-- pv_equiv track=rewrite | github.com/alexhagiopol/cracking-the-coding-interview | python_solutions/chapter_01_arrays_and_strings/problem_01_05_one_away.py | search_replacement
-- ===== SOURCE A (Python) =====
-- def search_replacement(s1, s2):
--     assert(len(s1) == len(s2))
--     i = 0
--     difference_found = False
--     while i < len(s1):
--         if s1[i] != s2[i]:
--             if difference_found:  # if a difference has already been found, return False
--                 return False
--             difference_found = True
--         i += 1
--     return True
-- ===== SOURCE B (Python) =====
-- def search_replacement(s1, s2):
--     assert(len(s1) == len(s2))
--     if s1 == s2:
--         return True
--     i = next(k for k in range(len(s1)) if s1[k] != s2[k])
--     return s1[i + 1:] == s2[i + 1:]
-- ===== Notes on version B (the rewrite author's own statement) =====
-- stated objective: alternative
-- what changed: Instead of a single pass maintaining a mismatch flag (or count), B first tests whole-string equality, otherwise locates the first mismatching index and returns whether the suffixes after that index are equal -- a locate-then-compare-slices decomposition.
import Mathlib
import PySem

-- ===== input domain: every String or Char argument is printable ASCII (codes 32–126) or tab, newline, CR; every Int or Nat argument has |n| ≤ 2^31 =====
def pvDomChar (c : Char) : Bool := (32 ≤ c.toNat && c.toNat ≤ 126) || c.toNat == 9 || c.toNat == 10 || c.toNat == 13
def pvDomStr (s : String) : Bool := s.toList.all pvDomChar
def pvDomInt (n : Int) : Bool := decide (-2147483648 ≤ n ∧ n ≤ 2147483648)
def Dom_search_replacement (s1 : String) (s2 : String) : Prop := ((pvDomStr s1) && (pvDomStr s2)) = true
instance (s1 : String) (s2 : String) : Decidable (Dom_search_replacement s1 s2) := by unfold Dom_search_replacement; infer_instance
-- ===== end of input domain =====

-- B replaces A's single-pass mismatch flag by whole-string equality, else locate the first
-- mismatching index and compare the suffixes after it (objective: alternative decomposition).

-- ===== PORT A =====
-- the while loop over i with the difference_found flag, walking both strings in step
def searchReplacementLoopA : List Char → List Char → Bool → Bool
  | c1 :: t1, c2 :: t2, diff =>
      if c1 ≠ c2 then
        if diff then false
        else searchReplacementLoopA t1 t2 true
      else searchReplacementLoopA t1 t2 diff
  | _, _, _ => true

def search_replacement (s1 : String) (s2 : String) : Bool :=
  searchReplacementLoopA s1.toList s2.toList false

-- ===== PORT B =====
-- next(k for k in range(len(s1)) if s1[k] != s2[k]): index of the first mismatch
def firstMismatch : List Char → List Char → Option Nat
  | c1 :: t1, c2 :: t2 =>
      if c1 ≠ c2 then some 0
      else (firstMismatch t1 t2).map (· + 1)
  | _, _ => none

-- if s1 == s2: True; else i = first mismatch; return s1[i+1:] == s2[i+1:]
def searchReplacementAltOn (l1 l2 : List Char) : Bool :=
  if l1 = l2 then true
  else
    match firstMismatch l1 l2 with
    | some i => decide (l1.drop (i + 1) = l2.drop (i + 1))
    | none => true   -- unreachable when l1 ≠ l2 and lengths are equal

def search_replacement_alt (s1 : String) (s2 : String) : Bool :=
  searchReplacementAltOn s1.toList s2.toList

-- ===== PRECONDITION & SPEC =====
-- Pre_ excludes unequal-length pairs, on which A's assert raises AssertionError.
def Pre_search_replacement (s1 : String) (s2 : String) : Prop :=
  s1.toList.length = s2.toList.length
instance (s1 : String) (s2 : String) : Decidable (Pre_search_replacement s1 s2) := by
  unfold Pre_search_replacement; infer_instance
def pvWitness_search_replacement : String × String := ("pale", "bale")

def Spec_search_replacement (s1 : String) (s2 : String) (out : Bool) : Prop := out = search_replacement_alt s1 s2
instance (s1 : String) (s2 : String) (out : Bool) : Decidable (Spec_search_replacement s1 s2 out) := by unfold Spec_search_replacement; infer_instance

-- ===== CLAIM (what is proved, stated in full; the proofs are below) =====
def Claim_equal_search_replacement : Prop := ∀ (s1 : String) (s2 : String), Dom_search_replacement s1 s2 → Pre_search_replacement s1 s2 → Spec_search_replacement s1 s2 (search_replacement s1 s2)

-- ===== LEMMAS AND PROOFS =====

-- A's loop with the flag already set accepts iff the remaining equal-length lists are equal
theorem searchReplacementLoopA_true (t1 t2 : List Char)
    (h : t1.length = t2.length) :
    searchReplacementLoopA t1 t2 true = decide (t1 = t2) := by
  induction t1 generalizing t2 with
  | nil => cases t2 with
    | nil => simp [searchReplacementLoopA]
    | cons _ _ => simp at h
  | cons c1 t1 ih =>
    cases t2 with
    | nil => simp at h
    | cons c2 t2 =>
      by_cases hc : c1 = c2
      · simp [searchReplacementLoopA, hc, ih _ (by simpa using h)]
      · simp [searchReplacementLoopA, hc]

theorem loopA_eq_altOn (l1 l2 : List Char) (h : l1.length = l2.length) :
    searchReplacementLoopA l1 l2 false = searchReplacementAltOn l1 l2 := by
  induction l1 generalizing l2 with
  | nil => cases l2 with
    | nil => simp [searchReplacementLoopA, searchReplacementAltOn]
    | cons _ _ => simp at h
  | cons c1 t1 ih =>
    cases l2 with
    | nil => simp at h
    | cons c2 t2 =>
      have hlen : t1.length = t2.length := by simpa using h
      by_cases hc : c1 = c2
      · -- heads equal: both sides reduce to the tail problem
        subst hc
        rw [searchReplacementLoopA]
        rw [if_neg (by simp), ih _ hlen]
        unfold searchReplacementAltOn
        by_cases he : t1 = t2
        · simp [he]
        · rw [if_neg he, if_neg (by simp [he])]
          rw [firstMismatch, if_neg (by simp)]
          cases hm : firstMismatch t1 t2 with
          | none => simp
          | some i => simp [List.drop]
      · -- first mismatch at index 0
        rw [searchReplacementLoopA]
        rw [if_pos hc, if_neg (by simp)]
        rw [searchReplacementLoopA_true _ _ hlen]
        unfold searchReplacementAltOn
        rw [if_neg (by simp [hc]), firstMismatch, if_pos hc]
        simp [List.drop]

-- ===== VERDICT (by name: the statement is the Claim_ definition above) =====
theorem search_replacement_spec : Claim_equal_search_replacement := by
  intro s1 s2 _ hpre
  unfold Spec_search_replacement search_replacement search_replacement_alt
  exact loopA_eq_altOn _ _ hpre
theorem main_eq (n B : Int) (hpre : Pre_int_to_pow_sum_str n B) :
    int_to_pow_sum_str n B = int_to_pow_sum_str_alt n B := by
  by_cases hn : n = 0
  · simp [int_to_pow_sum_str, int_to_pow_sum_str_alt, hn]
  · have hg : (2 ≤ B ∧ 0 < |n|) ∨ (B ≤ -2 ∧ |n| ≠ 0) := by
      rcases hpre with h | h | h
      · exact absurd h hn
      · exact Or.inl ⟨h, abs_pos.mpr hn⟩
      · exact Or.inr ⟨h, by simpa using hn⟩
    have hLne : pyDigits |n| B ≠ [] := pyDigits_ne_nil _ _ hg
    rcases hR : (pyDigits |n| B).reverse with _ | ⟨d0, rest⟩
    · exact absurd (by simpa using hR) hLne
    have hd0 : d0 ≠ 0 := by
      apply pyDigits_getLast_ne |n| B d0
      rw [← List.head?_reverse, hR]
      rfl
    have hLval : pyDigits |n| B = (d0 :: rest).reverse := by
      rw [← hR, List.reverse_reverse]
    have hlen : (pyDigits |n| B).length = rest.length + 1 := by
      rw [hLval]; simp
    have halt : int_to_pow_sum_str_alt n B
        = dstr B (((pyDigits |n| B).length : Int) - 1) (d0 :: rest) := by
      rw [int_to_pow_sum_str_alt, if_neg hn, goChar B |n| 0 hg, hR]
      ring_nf
    rcases rest with _ | ⟨r1, rest'⟩
    -- single digit
    · have hL1 : pyDigits |n| B = [d0] := by simpa using hLval
      rw [int_to_pow_sum_str, if_neg hn, halt]
      simp only [hL1, List.reverse_singleton]
      rw [if_pos (by simp)]
      rw [pyGetD_zero_cons]
      simp [dstr, descTerms, sepCat, hd0, tB]
    -- at least two digits
    · have hrne : (r1 :: rest') ≠ ([] : List Int) := by simp
      rw [int_to_pow_sum_str, if_neg hn, halt]
      simp only [hR]
      rw [if_neg (by simp)]
      rw [sliceMid _ (by simp)]
      rw [pyGetD_zero_cons]
      rw [pyGetD_neg_one _ _ (by simp)]
      rw [foldA]
      simp only [List.tail_cons]
      set a0 := (r1 :: rest').getLast hrne with ha0
      have hgl : (d0 :: r1 :: rest').getLast? = some a0 := by
        rw [getLast?_cons_of_ne_nil' hrne]
        exact List.getLast?_eq_some_getLast hrne
      rw [hgl]
      simp only [Option.getD_some]
      set k : Int := ((r1 :: rest').length : Int) with hk
      have e1 : ((d0 :: r1 :: rest').length : Int) - 1 = k := by simp [hk]
      have e2 : ((pyDigits |n| B).length : Int) - 1 = k := by
        rw [hlen]; push_cast; simp [hk]
      rw [e1, e2]
      have hk1 : k ≠ 0 := by simp [hk]; positivity
      have hdesc : descTerms B k (d0 :: r1 :: rest') = termNZ B k d0 :: descTerms B (k - 1) (r1 :: rest') := by
        simp [descTerms, hd0, tB, hk1]
      have hds : dstr B k (d0 :: r1 :: rest') = termNZ B k d0 ++ sepCat (descTerms B (k - 1) (r1 :: rest')) := by
        rw [dstr, hdesc]
      rw [hds]
      rw [show descTerms B (k - 1) (r1 :: rest') = descTerms B (k - 1) ((r1 :: rest').dropLast ++ [a0]) from by
        rw [List.dropLast_concat_getLast hrne]]
      rw [bridge B ((r1 :: rest').dropLast) (k - 1) a0 (by simp [hk])]
      rw [sub_add_cancel]
      have hs0 : (if d0 = 1 then PySem.Int.toStr B ++ "^" ++ PySem.Int.toStr k
            else PySem.Int.toStr d0 ++ "·" ++ PySem.Int.toStr B ++ "^" ++ PySem.Int.toStr k)
          = termNZ B k d0 := by
        by_cases hd1 : d0 = 1 <;> simp [termNZ, bpow, hd1, String.append_assoc]
      rw [hs0]
      by_cases ha : a0 = 0 <;> simp [ha, String.append_assoc]

-- ===== VERDICT (by name: the statement is the Claim_ definition above) =====
theorem int_to_pow_sum_str_spec : Claim_equal_int_to_pow_sum_str := by
  intro n B _ hpre
  unfold Spec_int_to_pow_sum_str
  exact main_eq n B hpre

▶ WHAT YOU WILL DO
In the material above, transcribe exactly the lines beginning at the one with "(by simp [he])]" and ending at the one with "rw [if_pos hc, if_neg (by simp)]", both included.

▶ REPLY TO THE TASK
        · rw [if_neg he, if_neg (by simp [he])]
          rw [firstMismatch, if_neg (by simp)]
          cases hm : firstMismatch t1 t2 with
          | none => simp
          | some i => simp [List.drop]
      · -- first mismatch at index 0
        rw [searchReplacementLoopA]
        rw [if_pos hc, if_neg (by simp)]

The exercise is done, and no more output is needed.